Шрифт:
Интервал:
Закладка:
4 июня
Хотя до зимы осталось ещё немало времени, мы, как предусмотрительные хозяева, «готовим сани летом», составляя подробный список продуктов на осенне-зимний период. Время от времени в палатку просовывается чья-нибудь голова, и мы выслушиваем самые неожиданные просьбы и советы: «Не забудьте включить в список «советские» сосиски». «Воблы бы неплохо попросить». Когда заявка была закончена, оказалось, что получилось без малого семь тонн. В общем, это не так уж много, если учесть наши хорошие аппетиты.
5 июня
Штиль. Бессильно повис флаг на мачте. Замерли мелкие серебристые облака на бледно-голубом небе. Ничто не шелохнётся.
Чёрный тент палатки так притягивает солнечные лучи, что даже на уровне стола температура держится близкой к +20˚, хотя газ с утра потушен. Не пройдёт и двух-трёх дней такой погоды, как по льдине потекут реки. И всё время сохраняется ощущение, что вот сойдёт вода, и мы увидим чёрную землю. Однако оно мигом рассеивается, стоит только зайти в гидрологическую палатку и заглянуть в лунку: видно, как в чёрной воде кончается толща льда. Лёд кажется совсем тонким, и невольно в голову закрадывается мысль о непрочности почвы под нашими ногами. Да и в самом деле – что такое три метра льда по сравнению с четырьмя километрами океанской воды, от которой они нас отделяют!
Сегодня даже самые отъявленные враги резиновых сапог вынуждены были сдаться – в другой обуви теперь уже не уберечься от воды…
Чем теплее «на дворе», тем больше у меня пациентов. И не удивительно: стоит только пригреть солнышку, как все выскакивают из домиков и палаток в чём попало, словно мы в тропиках, а не на Северном полюсе. Правда, пока закалённые зимовщики отделываются пустяками – лёгкий кашель, чихание, небольшой катар горла (впрочем, тут и папиросы виноваты!). Всех больных прельщают мятные таблетки с пенициллином; я, не скупясь, раздаю их.
…Нежатся псы, щурясь на солнце и лениво потягиваясь. Они впервые не изъявляют никакого желания бегать и играть. Их пушистые шубы сегодня уже не по сезону. Да и нет больше птиц, за которыми наши лайки с таким азартом охотились, – улетели пуночки. Что заставило их отказаться от столь обильного стола? Где ещё вдали от земли им удастся отыскать хлеб-соль? Наверное, их унесло сильными ветрами, дувшими в предыдущие дни.
7 июля
К нам летит Мазурук. Как описать охватившее всех чувство ожидания? То там, то здесь зимовщики собираются группами, гадают: «Что он нам привезёт?»
– Неужели не будет писем? – расстроенным голосом вот уже в какой раз говорит Лёня Разбаш, ни к кому не обращаясь.

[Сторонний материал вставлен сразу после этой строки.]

-- ===== PORT B =====
-- B-side constants: the module-level inverted index _TAG_TO_SECONDARY (a dict literal with
-- distinct keys, insertion order), the canonical order _ORDER and the _UNSUPPRESSED set
def pvTag2Sec : PySem.Dict String String := ⟨[
  ("source_comparison", "source_comparison"),
  ("low_subscribers_high_engagement_request", "source_comparison"),
  ("most_discussed_news", "post_popularity"),
  ("most_reacted_post", "post_popularity"),
  ("most_viewed_post", "post_popularity"),
  ("successful_posts_bucket", "post_popularity"),
  ("successful_post_request", "post_popularity"),
  ("successful_posts_request", "post_popularity"),
  ("specific_news_answer", "post_popularity"),
  ("least_reacted_post", "post_underperformance"),
  ("least_viewed_post", "post_underperformance"),
  ("underperforming_posts_bucket", "post_underperformance"),
  ("most_negative_post", "post_sentiment"),
  ("most_positive_post", "post_sentiment"),
  ("theme_popularity_ranked", "theme_popularity"),
  ("theme_underperformance_ranked", "theme_underperformance"),
  ("theme_low_interest_request", "theme_underperformance"),
  ("negative_analysis", "theme_sentiment"),
  ("positive_analysis", "theme_sentiment"),
  ("reaction_analysis", "theme_sentiment"),
  ("support_analysis", "theme_sentiment"),
  ("complaints_analysis", "theme_sentiment"),
  ("concerns_analysis", "theme_sentiment"),
  ("polarization_analysis", "theme_sentiment"),
  ("interest_analysis", "theme_interest"),
  ("theme_analysis", "topic_report"),
  ("causal_explanation", "causal_explanation"),
  ("comparison", "comparison"),
  ("periodic_report", "periodic_report"),
  ("takeaways_analysis", "takeaways_analysis")]⟩

def pvOrder : List String := [
  "source_comparison", "post_popularity", "post_underperformance",
  "post_sentiment", "theme_popularity", "theme_underperformance",
  "theme_sentiment", "theme_interest", "topic_report",
  "causal_explanation", "comparison", "periodic_report", "takeaways_analysis"]

def pvAlways : PySem.Set String :=
  PySem.Set.ofList ["causal_explanation", "comparison", "periodic_report", "takeaways_analysis"]

-- port of B: one pass over raw_modes through the inverted index collecting the triggered
-- set, the two special-case adjustments, then emission in canonical order
def determine_secondary_modes_alt (raw_modes : List String) (primary_mode : String) (has_explicit_scope : Bool) : List String :=
  let triggered : PySem.Set String := raw_modes.foldl (fun acc tag =>
      match PySem.Dict.get? pvTag2Sec tag with
      | some sec => PySem.Set.add acc sec
      | none => acc) PySem.Set.empty
  let single_post_reaction : Bool :=
    raw_modes.contains "reaction_analysis" &&
      (raw_modes.contains "specific_news_answer" || has_explicit_scope)
  let triggered := if single_post_reaction then
      PySem.Set.discard (PySem.Set.add triggered "post_sentiment") "theme_sentiment"
    else triggered
  let triggered := if has_explicit_scope then PySem.Set.add triggered "topic_report" else triggered
  pvOrder.filter (fun mode =>
    PySem.Set.contains triggered mode &&
      (PySem.Set.contains pvAlways mode || !(mode == primary_mode)))

-- ===== PRECONDITION & SPEC =====
def Spec_determine_secondary_modes (raw_modes : List String) (primary_mode : String) (has_explicit_scope : Bool) (out : List String) : Prop := out = determine_secondary_modes_alt raw_modes primary_mode has_explicit_scope
instance (raw_modes : List String) (primary_mode : String) (has_explicit_scope : Bool) (out : List String) : Decidable (Spec_determine_secondary_modes raw_modes primary_mode has_explicit_scope out) := by unfold Spec_determine_secondary_modes; infer_instance

-- ===== CLAIM (what is proved, stated in full; the proofs are below) =====
def Claim_equal_determine_secondary_modes : Prop := ∀ (raw_modes : List String) (primary_mode : String) (has_explicit_scope : Bool), Dom_determine_secondary_modes raw_modes primary_mode has_explicit_scope → Spec_determine_secondary_modes raw_modes primary_mode has_explicit_scope (determine_secondary_modes raw_modes primary_mode has_explicit_scope)

-- ===== LEMMAS AND PROOFS =====
-- A's condition table, one entry per rule, in A's order (proof-only helper)
def pvCondA (raw_modes : List String) (primary_mode : String) (has_explicit_scope : Bool) (s : String) : Bool :=
  let raw_set : PySem.Set String := PySem.Set.ofList raw_modes
  let spr : Bool := PySem.Set.contains raw_set "reaction_analysis" &&
      (PySem.Set.contains raw_set "specific_news_answer" || has_explicit_scope)
  if s == "source_comparison" then !(primary_mode == "source_comparison") && (PySem.Set.contains raw_set "source_comparison" || PySem.Set.contains raw_set "low_subscribers_high_engagement_request")
  else if s == "post_popularity" then !(primary_mode == "post_popularity") && !(PySem.Set.inter (PySem.Set.ofList ["most_discussed_news", "most_reacted_post", "most_viewed_post", "successful_posts_bucket", "successful_post_request", "successful_posts_request", "specific_news_answer"]) raw_set).isEmpty
  else if s == "post_underperformance" then !(primary_mode == "post_underperformance") && !(PySem.Set.inter (PySem.Set.ofList ["least_reacted_post", "least_viewed_post", "underperforming_posts_bucket"]) raw_set).isEmpty
  else if s == "post_sentiment" then !(primary_mode == "post_sentiment") && (!(PySem.Set.inter (PySem.Set.ofList ["most_negative_post", "most_positive_post"]) raw_set).isEmpty || spr)
  else if s == "theme_popularity" then !(primary_mode == "theme_popularity") && PySem.Set.contains raw_set "theme_popularity_ranked"
  else if s == "theme_underperformance" then !(primary_mode == "theme_underperformance") && !(PySem.Set.inter (PySem.Set.ofList ["theme_underperformance_ranked", "theme_low_interest_request"]) raw_set).isEmpty
  else if s == "theme_sentiment" then !(primary_mode == "theme_sentiment") && !(PySem.Set.inter (PySem.Set.ofList ["negative_analysis", "positive_analysis", "reaction_analysis", "support_analysis", "complaints_analysis", "concerns_analysis", "polarization_analysis"]) raw_set).isEmpty && !spr
  else if s == "theme_interest" then !(primary_mode == "theme_interest") && PySem.Set.contains raw_set "interest_analysis"
  else if s == "topic_report" then !(primary_mode == "topic_report") && (PySem.Set.contains raw_set "theme_analysis" || has_explicit_scope)
  else if s == "causal_explanation" then PySem.Set.contains raw_set "causal_explanation"
  else if s == "comparison" then PySem.Set.contains raw_set "comparison"
  else if s == "periodic_report" then PySem.Set.contains raw_set "periodic_report"
  else PySem.Set.contains raw_set "takeaways_analysis"

-- B's emission predicate (proof-only helper; B's body is literally pvOrder.filter of this)
def pvPredB (raw_modes : List String) (primary_mode : String) (has_explicit_scope : Bool) (mode : String) : Bool :=
  let triggered : PySem.Set String := raw_modes.foldl (fun acc tag =>
      match PySem.Dict.get? pvTag2Sec tag with
      | some sec => PySem.Set.add acc sec
      | none => acc) PySem.Set.empty
  let single_post_reaction : Bool :=
    raw_modes.contains "reaction_analysis" &&
      (raw_modes.contains "specific_news_answer" || has_explicit_scope)
  let triggered := if single_post_reaction then
      PySem.Set.discard (PySem.Set.add triggered "post_sentiment") "theme_sentiment"
    else triggered
  let triggered := if has_explicit_scope then PySem.Set.add triggered "topic_report" else triggered
  PySem.Set.contains triggered mode &&
    (PySem.Set.contains pvAlways mode || !(mode == primary_mode))

lemma pvB_eq (raw_modes : List String) (primary_mode : String) (has_explicit_scope : Bool) :
    determine_secondary_modes_alt raw_modes primary_mode has_explicit_scope
      = pvOrder.filter (pvPredB raw_modes primary_mode has_explicit_scope) := rfl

Даже спокойные Матвейчук и Змачинский и то нет-нет да и начинают сомневаться: будут письма или не будут? А вдруг забыли их взять, а вдруг дома не знали, что улетает самолёт…
Когда до прилёта остаётся минут сорок, мы садимся в вертолёт и отправляемся на подскок. Раскладываем стартовое имущество, расстилаем большое чёрное «Т», втыкаем рядком вдоль полосы чёрные флажки. Наконец на южном склоне неба появляется тёмная точка, быстро увеличивающаяся в размерах. Самолёт уходит в сторону лагеря и, сделав над ним круг, возвращается к нам. Вспыхнула дымовая шашка. Клубы чёрного дыма, завиваясь в кольца, плывут за торосы. Ил-12 Н-525 идёт на посадку. За стёклами кабины виден Илья Павлович в своём традиционном синем джемпере – он машет нам рукой, а когда машина останавливается, открыв стекло, что-то кричит. Мы ничего не можем понять. Тогда он надувает щёки и дует, смеясь, в нашу сторону. Кто-то догадывается: надо развернуть машину против ветра. Комаров ещё раз поднимает руки, показывая направление стоянки.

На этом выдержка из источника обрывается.